At the moment, this is all massively distorted by the prestige and investment money flowing into the space. None of the labs have to charge the real cost of inference let alone the marginal cost of training because they are instead lighting investment money on fire to cover that.
One imagines (though I have not investigated in detail) that there's a degree of national prestige work going on too. The Chinese labs are trying to show that they can build better and more efficient models and are releasing open to undercut the US labs.
This is a good insight. I think everyone has seen that chart China's electricity generation going parabolic vs the US. That combined with cheaper yet equally good talent means at least in that segment, the closed labs won't catch up anytime soon
Even if we all switch to Chinese models, the west isn't going to be running the model on Chinese servers... and the majority of costs are from inference.
> cheaper yet equally good talent
China has tech talent, but this isn't a 3rd world developing nation. Chinese AI researchers are getting paid $10M+ USD/year salaries.
Also they're equally good, but somehow consistently behind?
Which closed labs won’t catch up to whom?
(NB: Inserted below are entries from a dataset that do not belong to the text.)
-- B's port, in the main branch, computes pvSum over all n - L + 1 windows
theorem pvB_main (s : String) (L : Nat) (hL : 1 ≤ L) (hn : L ≤ s.toList.length) :
    find_number_of_non_overlapping_repeats_alt s (L : Int) = pvSum s L (s.toList.length - L + 1) := by
  unfold find_number_of_non_overlapping_repeats_alt
  rw [if_neg (by omega : ¬ (L : Int) < 1), if_neg (by rw [PySem.Str.len_eq]; omega : ¬ PySem.Str.len s < (L : Int))]
  rw [PySem.Str.len_eq]
  have hcast : ((s.toList.length : Int) - (L : Int) + 1) = (((s.toList.length - L + 1 : Nat)) : Int) := by
    omega
  rw [hcast, PySem.List.pyRange_zero_natCast]
  set K := s.toList.length - L + 1 with hK
  set idxs := (List.range K).map (fun j : Nat => (j : Int)) with hidxs
  set G := idxs.foldl
      (fun d idx => d.modify (PySem.Str.slice s (some idx) (some (idx + (L : Int)))) [] (fun l => l ++ [idx]))
      PySem.Dict.empty with hGdef
  show (G.values.foldl
      (fun total starts =>
        total + ((starts.foldl (fun (st : Int × Int) i =>
            if st.2 ≤ i then (st.1 + 1, i + (L : Int)) else st) (0, 0)).1 - 1))
      0) = pvSum s L K
  have hG : G = (idxs.map (fun i => (PySem.Str.slice s (some i) (some (i + (L : Int))), i))).foldl
      (fun d p => d.modify p.1 [] (fun l => l ++ [p.2])) PySem.Dict.empty := by
    rw [hGdef]
    conv_rhs => rw [List.foldl_map]
  have hkeys : G.keys = PySem.Set.ofList ((List.range K).map (fun j : Nat => pvWin s (L : Int) ((j : Nat) : Int))) := by
    have h := PySem.Dict.keys_foldl_modify_key idxs
      (fun i => PySem.Str.slice s (some i) (some (i + (L : Int)))) []
      (fun _d idx => fun l => l ++ [idx]) PySem.Dict.empty
    rw [PySem.Dict.keys_empty] at h
    rw [hGdef]
    rw [PySem.Set.ofList_eq_foldl]
    rw [hidxs, List.map_map] at h
    exact h
  have hnd : G.keys.Nodup := by
    rw [hGdef]
    exact PySem.Dict.nodup_keys_foldl_modify_key idxs _ [] _ PySem.Dict.empty PySem.Dict.nodup_keys_empty
  have hvals : G.values = G.keys.map (fun w => G.getD w []) := PySem.Dict.values_eq_map_keys G hnd []
  have hgetD : ∀ w, G.getD w []
      = idxs.filter (fun i => PySem.Str.slice s (some i) (some (i + (L : Int))) == w) := by
    intro w
    rw [hG, PySem.Dict.getD_foldl_modify_append]
    simp [List.filter_map, List.map_map, Function.comp_def]
  rw [PySem.List.foldl_add, hvals, List.map_map]
  have hmap : (G.keys.map ((fun starts =>
        ((starts.foldl (fun (st : Int × Int) i =>
            if st.2 ≤ i then (st.1 + 1, i + (L : Int)) else st) (0, 0)).1 - 1)) ∘ (fun w => G.getD w [])))
      = G.keys.map (fun w => ((PySem.Str.count s w : Int) - 1)) := by
    apply List.map_congr_left
    intro w hw
    have hwlen : w.toList.length = L := by
      apply pvWin_len s L hn K (by omega) w
      rw [← hkeys]
      exact hw
    simp only [Function.comp_def]
    rw [hgetD w, hidxs]
    rw [pvKey_count s L hL hn w hwlen, PySem.Str.count_eq]
  rw [hmap, hkeys]
  unfold pvSum
  simp

-- ===== VERDICT (by name: the statement is the Claim_ definition above) =====
theorem find_number_of_non_overlapping_repeats_spec : Claim_equal_find_number_of_non_overlapping_repeats := by
  intro s m _ hpre
  unfold Spec_find_number_of_non_overlapping_repeats
  unfold Pre_find_number_of_non_overlapping_repeats at hpre
  by_cases hlen : PySem.Str.len s < m
  · have h1 : ¬ m < 1 := by omega
    have hlen' : (s.length : Int) < m := by
      rw [PySem.Str.len_eq] at hlen
      simpa using hlen
    simp [find_number_of_non_overlapping_repeats, find_number_of_non_overlapping_repeats_alt, h1, hlen']
  · have hm : m = ((m.toNat : Nat) : Int) := by omega
    have hL : 1 ≤ m.toNat := by omega
    have hn : m.toNat ≤ s.toList.length := by
      rw [not_lt, PySem.Str.len_eq] at hlen
      omega
    rw [hm, pvA_main s m.toNat hL hn, pvB_main s m.toNat hL hn, pvLastWindow s m.toNat hL hn]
Not to say that frontier labs won't make progress, but the bar for a sufficiently capable agent is all the OSS models need to meet to make this happen. I imagine a lot of hybrid setups where something like Opus is used only for planning/architecture, and anecdotally, the real token consuming part is implementation not architecture.
Nuclear power anyone?
Currently the projects I am involved require devs to use approaches like Ollama, Foundry Local and co if they happen to have good enough hardware, picking the best alternatives out of https://www.canirun.ai.
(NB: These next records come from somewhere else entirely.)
theorem pvNoSplit_lastS (n : Int) : ∀ (r k : Nat) (start : Int), start = n - k → 1 ≤ k →
    pvNoSplit n (start - 1) (pvStateOf start (pvLastC r k)) := by
  intro r
  induction r using Nat.strong_induction_on with
  | _ r ih =>
    intro k start hs hk
    match r, k with
    | 0, k => trivial
    | r+1, 0 => omega
    | r+1, 1 =>
      have hl : pvStateOf start (pvLastC (r+1) 1) = List.replicate (r+1) start := by
        simp [pvLastC, pvStateOf]
      have hstart : start = n - 1 := by push_cast at hs; omega
      rw [hl, hstart]
      exact pvNoSplit_replicate n (n-1-1) (r+1)
    | r+1, k+2 =>
      have hl : pvStateOf start (pvLastC (r+1) (k+2)) = start :: pvStateOf (start+1) (pvLastC r (k+1)) := by
        simp [pvLastC, pvStateOf]
      rw [hl]
      refine ⟨fun h => by omega, ?_⟩
      have := ih r (by omega) (k+1) (start+1) (by push_cast at hs ⊢; omega) (by omega)
      simpa using this

-- positions inside a split-free suffix never satisfy the loop's break condition
theorem pvCond_false_of_noSplit (n : Int) :
    ∀ (l pre : List Int) (vl : Int), pre ≠ [] → pre.getLast? = some vl → pvNoSplit n vl l →
    ∀ (j : Nat), pre.length ≤ j → j < pre.length + l.length → pvCond n (pre ++ l) j = false := by
  intro l
  induction l with
  | nil => intro pre vl _ _ _ j h1 h2; simp at h2; omega
  | cons x xs ih =>
    intro pre vl hpre hlast hns j h1 h2
    rcases Nat.eq_or_lt_of_le h1 with rfl | hgt
    · -- j = pre.length : compare x with pre's last element vl
      have hj1 : 1 ≤ pre.length := List.length_pos_iff.mpr hpre
      rw [pvCond_eq n _ pre.length hj1 (by simp)]
      have hx : (pre ++ x :: xs)[pre.length]? = some x := by
        rw [List.getElem?_append_right (le_refl _)]
        simp
      have hprev : (pre ++ x :: xs)[pre.length - 1]? = some vl := by
        rw [List.getElem?_append_left (by omega)]
        rw [← hlast, List.getLast?_eq_getElem?]
      rw [hx, hprev]
      simp only [decide_eq_false_iff_not]
      intro hcontra
      exact hns.1 ⟨fun hne => hcontra.1 (by rw [hne]), by injection hcontra.2⟩
    · -- j > pre.length : recurse with pre ++ [x]
      have := ih (pre ++ [x]) x (by simp) (by simp) hns.2 j (by simp; omega) (by simp at h2 ⊢; omega)
      simpa using this


theorem pvYields_cons (pool : List Int) (n : Int) (t : List Int) (ts : List (List Int)) :
    pvYields pool n (t :: ts) = (if pvPass n t then [pvTuple pool t] else []) ++ pvYields pool n ts := by
  simp [pvYields]

-- one fuel unit per loop iteration along a successor chain
theorem pvRun (pool : List Int) (n : Int) (L : Nat) :
    ∀ (ts : List (List Int)) (t : List Int) (f : Nat), List.IsChain (pvSucc n L) (t :: ts) →
      pvLoop pool n L (ts.length + f) t
        = pvYields pool n ts ++ pvLoop pool n L f ((t :: ts).getLast (by simp)) := by
  intro ts
  induction ts with
  | nil => intro t f _; simp [pvYields]
  | cons t' ts ih =>
    intro t f hch
    rcases List.isChain_cons_cons.mp hch with ⟨⟨i, hfind, hupd⟩, hch'⟩
    have hfuel : (t' :: ts).length + f = (ts.length + f) + 1 := by simp; omega
    rw [hfuel, pvLoop, hfind]
    simp only [hupd]
    rw [ih t' f hch', pvYields_cons]
    rw [List.append_assoc]
    simp [List.getLast_cons]

theorem pvGetLast?_append_replicate_succ (P : List Int) (start : Int) (m : Nat) :
    (P ++ List.replicate (m+1) start).getLast? = some start := by
  rw [List.getLast?_append_of_ne_nil (l₁ := P) (by simp), List.replicate_succ']
  exact List.getLast?_concat

-- the loop's transition from the last state of a sub-block to the head of the next
theorem pvBoundarySucc (n : Int) (P I : List Int) (start : Int) (m : Nat)
    (hm : 1 ≤ m) (hstart : start ≠ n - 1) (hns : pvNoSplit n start I) :
    pvSucc n (P.length + (m+1) + I.length)
      (P ++ List.replicate (m+1) start ++ I)
      (P ++ List.replicate m start ++ List.replicate (I.length + 1) (start+1)) := by
  set p := P.length with hp
  set t := P ++ List.replicate (m+1) start ++ I with ht
  have htlen : t.length = p + (m+1) + I.length := by
    rw [ht]; simp [hp]; omega
  have hval : ∀ j, p ≤ j → j < p + (m+1) → t[j]? = some start := by
    intro j h1 h2
    rw [ht]
    rw [List.getElem?_append_left (show j < (P ++ List.replicate (m+1) start).length by simp; omega)]
    rw [List.getElem?_append_right (show P.length ≤ j from h1)]
    rw [List.getElem?_replicate, if_pos (by omega)]
  refine ⟨p + m, ?_, ?_⟩
  · apply findSplit_eq_some
    · omega
    · rw [pvCond_eq n t (p + m) (by omega) (by omega)]
      rw [hval (p + m) (by omega) (by omega), hval (p + m - 1) (by omega) (by omega)]
      simp [hstart]
    · intro j hj1 hj2
      have := pvCond_false_of_noSplit n I (P ++ List.replicate (m+1) start) start
        (by simp) (pvGetLast?_append_replicate_succ P start m)
        hns j (show (P ++ List.replicate (m+1) start).length ≤ j by simp; omega)
        (show j < (P ++ List.replicate (m+1) start).length + I.length by simp; omega)
      rw [ht]
      exact this
  · have hi : p + m < t.length := by omega
    rw [pvUpd_eq t (p + m) hi]
    have hgv : t[p + m] = start := by
      have := hval (p + m) (by omega) (by omega)
      rw [List.getElem?_eq_getElem hi] at this
      injection this
    have htake : t.take (p + m) = P ++ List.replicate m start := by
      rw [ht, List.take_append, List.take_append]
      rw [List.take_of_length_le (show P.length ≤ p + m by omega)]
      rw [List.take_replicate]
      rw [show p + m - P.length = m from by omega]
      rw [show min m (m+1) = m from by omega]
      rw [show p + m - (P ++ List.replicate (m+1) start).length = 0 from by simp; omega]
      simp
    rw [htake, hgv, htlen]
    rw [show p + (m+1) + I.length - (p + m) = I.length + 1 from by omega]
I feel it'll wind up like the dotcom/fiber bubble. Way too much money poured into it, lots of expensive bankruptcies or write-offs, and a readjusted market sea level.
Actually, platforms that serve many customers can bring down the costs tremendously through caching, and don’t need the AI credits as much: https://safebots.ai/costs.html
Training these neural networks every few months isn’t energy-heavy?
Both Bitcoin and these large models weren’t “designed to be energy-heavy”. It was a consequence of first-gen design decisions to solve a specific problem. Then as time went on, costs went down and they became a huge outlier in terms of energy. The question is whether the bagholders (the AI companies that invested untild amounts into the initial training) will fight to keep people using their tech and fearmonger about everything else.
Neural nets on the other hand generally show more capability as you add more compute power. There's a point where it's less valuable than the cost increase, so people don't do more than that, but it isn't constant value like Bitcoin.